According to a paper published on 12 November 2015 in Science, yet another major glacier of Greenland has entered a phase of accelerated retreat. According to the paper’s abstract, the Zachariæ Isstrøm glacier in northeast Greenland entered a phase of accelerated retreat in fall 2012. According to lead authors Jeremie Mouginot and Eric Rignot of the University California (Irvine), the massive glacier holds enough frozen water to raise global sea-levels half a meter.
According to the paper’s abstract, “Warmer air and ocean temperatures have caused the glacier to detach from a stabilizing sill and retreat rapidly along a downward-sloping, marine-based bed. Its equal-ice-volume neighbor, Nioghalvfjerdsfjorden, is also melting rapidly but retreating slowly along an upward-sloping bed. The destabilization of this marine-based sector will increase sea-level rise from the Greenland Ice Sheet for decades to come.”
To measure changes in glacial flow for the neighboring glaciers, the researchers constructed a high-resolution bed topography of both glaciers. They used Landsat optical imagery to document the ice front positions over the last 40 years. They found that while the Nioghalvfjerdsfjorden retreated only only a few km between 2002 and 2012, the Zachariæ Isstrøm glacier lost a large section in 2002-03 and the front steadily for a decade until its northern and southern sections became disconnected late in 2012.
“In 2013-2014,” they wrote, “the ice front retreat accelerated markedly and the glacier started to calve at its grounding line. By December 2014, the remaining shelf was 52 km2 in size, or 95% smaller than in 2002.”
“Ice loss is happening fast in glaciological terms, but slow in human terms — not all in one day or one year,” said John Paden, associate scientist for CReSIS and courtesy associate professor of electrical engineering and computer science at KU, who helped analyze data about the thickness of the glacier’s ice for the study.
Paden said the “grounding line,” or the boundary between land and sea underneath a glacier, is a zone of special interest. “The grounding line is where the ice sheet starts to float and is where the ice flux was measured,” Paden said. “The grounding line is a good place to determine thickness across the ice. The terminus of Zachariæ Isstrøm is now at the grounding line —the ocean is right up against the grounded part of the glacier.
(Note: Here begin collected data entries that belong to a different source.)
-- pv_equiv track=rewrite | github.com/joornl/J1939-Decoder | j1939-source-add-ingest.py | transTabsToSpaces
-- ===== SOURCE A (Python) =====
-- def transTabsToSpaces(iline):
--     in_dq = False
--     oline = ""
--
--     for c in iline:
--         if c == '"':
--             # Toggle if already inside double quote
--             if in_dq:
--                 in_dq = False
--             else:
--                 in_dq = True
--
--         if c == '\t' and in_dq:
--             c = ' '
--
--         oline += c
--
--     return oline
-- ===== SOURCE B (Python) =====
-- def transTabsToSpaces(iline):
--     parts = iline.split('"')
--     return '"'.join(p.replace('\t', ' ') if i % 2 else p
--                     for i, p in enumerate(parts))
-- ===== Notes on version B (the rewrite author's own statement) =====
-- stated objective: faster
-- what changed: Replaces the per-character boolean state machine with repeated string concatenation by one split on the double-quote character into alternating outside/inside segments, a tab-to-space replace on the odd (inside) segments, and a join.
import Mathlib
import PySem

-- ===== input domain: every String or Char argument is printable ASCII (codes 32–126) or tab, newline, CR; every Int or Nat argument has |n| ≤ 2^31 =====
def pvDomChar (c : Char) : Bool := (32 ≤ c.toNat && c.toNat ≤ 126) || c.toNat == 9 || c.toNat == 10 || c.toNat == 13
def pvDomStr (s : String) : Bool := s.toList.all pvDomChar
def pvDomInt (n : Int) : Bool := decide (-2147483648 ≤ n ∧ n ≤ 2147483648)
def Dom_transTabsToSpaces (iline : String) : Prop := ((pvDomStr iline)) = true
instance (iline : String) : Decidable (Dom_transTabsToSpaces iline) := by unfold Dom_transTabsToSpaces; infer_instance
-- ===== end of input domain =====

-- B replaces A's per-character quote state machine by split-on-'"' / replace tabs in odd segments / rejoin (idiomatic; return values proved equal).


-- ===== PORT A =====
-- literal port of A: fold over the characters carrying (in_dq, oline)
def transTabsToSpacesStep (st : Bool × List Char) (c : Char) : Bool × List Char :=
  let in_dq := if c = '"' then (if st.1 then false else true) else st.1
  let c' := if c = '\t' ∧ in_dq then ' ' else c
  (in_dq, st.2 ++ [c'])

def transTabsToSpaces (iline : String) : String :=
  String.mk (iline.toList.foldl transTabsToSpacesStep (false, [])).2

-- ===== PORT B =====
-- literal port of Source B: split on '"', tab→space replace on odd-index parts, rejoin with '"'
def transTabsToSpaces_alt (iline : String) : String :=
  String.mk (PySem.Chars.join ['"']
    ((PySem.List.enumerate (PySem.Chars.splitOn iline.toList ['"'])).map
      (fun ip => if PySem.Int.mod ip.1 2 = 1 then PySem.Chars.replace ip.2 ['\t'] [' '] else ip.2)))

-- ===== PRECONDITION & SPEC =====
def Spec_transTabsToSpaces (iline : String) (out : String) : Prop := out = transTabsToSpaces_alt iline
instance (iline : String) (out : String) : Decidable (Spec_transTabsToSpaces iline out) := by unfold Spec_transTabsToSpaces; infer_instance

-- ===== CLAIM (what is proved, stated in full; the proofs are below) =====
def Claim_equal_transTabsToSpaces : Prop := ∀ (iline : String), Dom_transTabsToSpaces iline → Spec_transTabsToSpaces iline (transTabsToSpaces iline)

-- ===== LEMMAS AND PROOFS =====

-- tab → space on a single char
def repTab (c : Char) : Char := if c = '\t' then ' ' else c

-- structural version of splitting on '"'
def mySplit : List Char → List (List Char)
  | [] => [[]]
  | c :: rest => if c = '"' then [] :: mySplit rest else (mySplit rest).modifyHead (c :: ·)

theorem mySplit_ne_nil (l : List Char) : mySplit l ≠ [] := by
  cases l with
  | nil => simp [mySplit]
  | cons c rest =>
    simp only [mySplit]
    split_ifs
    · simp
    · cases h : mySplit rest with
      | nil => exact absurd h (mySplit_ne_nil rest)
      | cons p ps => simp

theorem splitOn_go_spec (fuel : Nat) (l cur : List Char) (h : l.length ≤ fuel)
    (accs : List (List Char)) :
    PySem.Chars.splitOn.go ['"'] fuel l cur accs = accs.reverse ++ (mySplit l).modifyHead (cur.reverse ++ ·) := by
  induction fuel generalizing l cur accs with
  | zero =>
    have : l = [] := List.length_eq_zero_iff.mp (Nat.le_zero.mp h)
    subst this
    simp [PySem.Chars.splitOn.go, mySplit]
  | succ n ih =>
    cases l with
    | nil => simp [PySem.Chars.splitOn.go, mySplit]
    | cons c rest =>
      simp only [PySem.Chars.splitOn.go]
      simp only [List.length_cons] at h
      by_cases hc : c = '"'
      · subst hc
        have hpre : List.isPrefixOf ['"'] ('"' :: rest) = true := by simp [List.isPrefixOf]
        rw [if_pos hpre]
        simp only [List.length_cons, List.length_nil, List.drop_succ_cons, List.drop_zero]
        rw [ih rest [] (by omega) (cur.reverse :: accs)]
        cases hms : mySplit rest with
        | nil => exact absurd hms (mySplit_ne_nil rest)
        | cons p ps => simp [mySplit, hms]
      · have hpre : List.isPrefixOf ['"'] (c :: rest) = false := by
          simp [List.isPrefixOf]
          exact fun h => hc h.symm
        rw [if_neg (by simp [hpre])]
        rw [ih rest (c :: cur) (by omega) accs]
        cases hms : mySplit rest with
        | nil => exact absurd hms (mySplit_ne_nil rest)
        | cons p ps => simp [mySplit, hc, hms]

theorem splitOn_eq_mySplit (l : List Char) : PySem.Chars.splitOn l ['"'] = mySplit l := by
  unfold PySem.Chars.splitOn
  rw [splitOn_go_spec (l.length + 1) l [] (by omega) []]
  cases hms : mySplit l with
  | nil => exact absurd hms (mySplit_ne_nil l)
  | cons p ps => simp

theorem replace_go_spec (fuel : Nat) (l acc : List Char) (h : l.length ≤ fuel) :
    PySem.Chars.replace.go ['\t'] [' '] fuel l acc = acc.reverse ++ l.map repTab := by
  induction fuel generalizing l acc with
  | zero =>
    have : l = [] := List.length_eq_zero_iff.mp (Nat.le_zero.mp h)
    subst this
    simp [PySem.Chars.replace.go]
  | succ n ih =>
    cases l with
    | nil => simp [PySem.Chars.replace.go]
    | cons c rest =>
      simp only [PySem.Chars.replace.go, List.length_cons] at *
      by_cases hc : c = '\t'
      · subst hc
        have hpre : List.isPrefixOf ['\t'] ('\t' :: rest) = true := by simp [List.isPrefixOf]
        rw [if_pos hpre]
        simp only [List.length_nil, List.drop_succ_cons, List.drop_zero,
          List.reverse_cons, List.reverse_nil, List.nil_append]
        rw [show ([' '] ++ acc) = ' ' :: acc from rfl, ih rest (' ' :: acc) (by omega)]
        simp [repTab]
      · have hpre : List.isPrefixOf ['\t'] (c :: rest) = false := by
          simp [List.isPrefixOf]
          exact fun h => hc h.symm
        rw [if_neg (by simp [hpre])]
        rw [ih rest (c :: acc) (by omega)]
        simp [repTab, hc]

theorem replace_eq_map (l : List Char) : PySem.Chars.replace l ['\t'] [' '] = l.map repTab := by
  unfold PySem.Chars.replace
  rw [if_neg (by simp)]
  exact replace_go_spec l.length l [] le_rfl

-- characterization of A's loop output from a given state
def outA (b : Bool) : List Char → List Char
  | [] => []
  | c :: rest =>
    if c = '"' then '"' :: outA (!b) rest
    else (if c = '\t' ∧ b then ' ' else c) :: outA b rest

theorem foldA_spec (l : List Char) (b : Bool) (acc : List Char) :
    (l.foldl transTabsToSpacesStep (b, acc)).2 = acc ++ outA b l := by
  induction l generalizing b acc with
  | nil => simp [outA]
  | cons c rest ih =>
    simp only [List.foldl_cons, transTabsToSpacesStep]
    by_cases hc : c = '"'
    · subst hc
      cases b <;> simp [ih, outA]
    · by_cases ht : c = '\t' <;> cases b <;> simp [hc, ht, ih, outA]

-- B's joined result expressed as an alternating recursion over the parts
def procJoin (b : Bool) : List (List Char) → List Char
  | [] => []
  | [p] => if b then p.map repTab else p
  | p :: q :: ps => (if b then p.map repTab else p) ++ '"' :: procJoin (!b) (q :: ps)

theorem outA_eq_procJoin (l : List Char) (b : Bool) : outA b l = procJoin b (mySplit l) := by
  induction l generalizing b with
  | nil => cases b <;> simp [outA, mySplit, procJoin]
  | cons c rest ih =>
    by_cases hc : c = '"'
    · subst hc
      simp only [outA, mySplit, if_pos]
      cases hms : mySplit rest with
      | nil => exact absurd hms (mySplit_ne_nil rest)
      | cons p ps =>
        rw [ih (!b), hms]
        cases b <;> simp [procJoin]
    · simp only [outA, mySplit, if_neg hc]
      cases hms : mySplit rest with
      | nil => exact absurd hms (mySplit_ne_nil rest)
      | cons p ps =>
        rw [ih b, hms]
        cases ps with
        | nil =>
          by_cases ht : c = '\t' <;> cases b <;> simp [procJoin, repTab, ht]
        | cons q qs =>
          by_cases ht : c = '\t' <;> cases b <;> simp [procJoin, repTab, ht]

-- the alternating map B performs via enumerate-index parity
def altMap (b : Bool) : List (List Char) → List (List Char)
  | [] => []
  | p :: ps => (if b then p.map repTab else p) :: altMap (!b) ps

theorem int_mod_two (k : Nat) : PySem.Int.mod (k : Int) 2 = 1 ↔ k % 2 = 1 := by
  have : PySem.Int.mod (k : Int) 2 = ((k % 2 : Nat) : Int) := by
    simp [PySem.Int.mod, Int.fmod_eq_emod]
  rw [this]
  omega

theorem enumMap_eq_altMap (parts : List (List Char)) (k : Nat) :
    (PySem.List.enumerate parts (k : Int)).map
      (fun ip => if PySem.Int.mod ip.1 2 = 1 then PySem.Chars.replace ip.2 ['\t'] [' '] else ip.2)
      = altMap (decide (k % 2 = 1)) parts := by
  induction parts generalizing k with
  | nil => simp [PySem.List.enumerate, altMap]
  | cons p ps ih =>
    rw [PySem.List.enumerate_cons]
    simp only [List.map_cons, altMap]
    congr 1
    · rw [replace_eq_map]
      by_cases hk : k % 2 = 1
      · rw [if_pos ((int_mod_two k).mpr hk), if_pos (by simp [hk])]
      · rw [if_neg (fun h => hk ((int_mod_two k).mp h)), if_neg (by simp [hk])]
    · have hcast : ((k : Int) + 1) = ((k + 1 : Nat) : Int) := by push_cast; ring
      rw [hcast, ih (k + 1)]
      congr 1
      cases h : decide (k % 2 = 1) <;> simp at h <;> simp [Nat.add_mod] <;> omega

theorem join_cons_cons' (x y : List Char) (ys : List (List Char)) :
    PySem.Chars.join ['"'] (x :: y :: ys) = x ++ '"' :: PySem.Chars.join ['"'] (y :: ys) := by
  simp [PySem.Chars.join, List.intercalate, List.intersperse]

theorem join_altMap (parts : List (List Char)) (b : Bool) :
    PySem.Chars.join ['"'] (altMap b parts) = procJoin b parts := by
  induction parts generalizing b with
  | nil => simp [altMap, procJoin, PySem.Chars.join, List.intercalate]
  | cons p ps ih =>
    cases ps with
    | nil => cases b <;> simp [altMap, procJoin, PySem.Chars.join, List.intercalate]
    | cons q qs =>
      have e1 : altMap b (p :: q :: qs)
          = (if b then p.map repTab else p) :: (if !b then q.map repTab else q) :: altMap (!!b) qs := rfl
      rw [e1, join_cons_cons']
      have e2 : ((if !b then q.map repTab else q) :: altMap (!!b) qs) = altMap (!b) (q :: qs) := rfl
      rw [e2, ih (!b)]
      simp [procJoin]

-- ===== VERDICT (by name: the statement is the Claim_ definition above) =====
theorem transTabsToSpaces_spec : Claim_equal_transTabsToSpaces := by
  intro iline _
  unfold Spec_transTabsToSpaces transTabsToSpaces transTabsToSpaces_alt
  rw [foldA_spec, splitOn_eq_mySplit]
  rw [show ((0 : Int)) = ((0 : Nat) : Int) from rfl, enumMap_eq_altMap, join_altMap]
  simp [outA_eq_procJoin]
Historically, across 40 years, the speed Zachariæ Isstrøm glacier by 50% between 2000-204, with half of that increase occurring after 2012. Because of this, the glacier has “now transformed into a tidewater glacier calving along an ice cliff as a result of warmer air and ocean temperatures.”
These events follow on the tail of a similar rapid retreat by other major marine-based basins in Greenland. According to the authors, “observations suggest that all three major marine-based basins are undergoing significant changes at present.”
They add, “The retreat of these marine-based sectors is likely to increase sea-level rise from Greenland for decades to come.”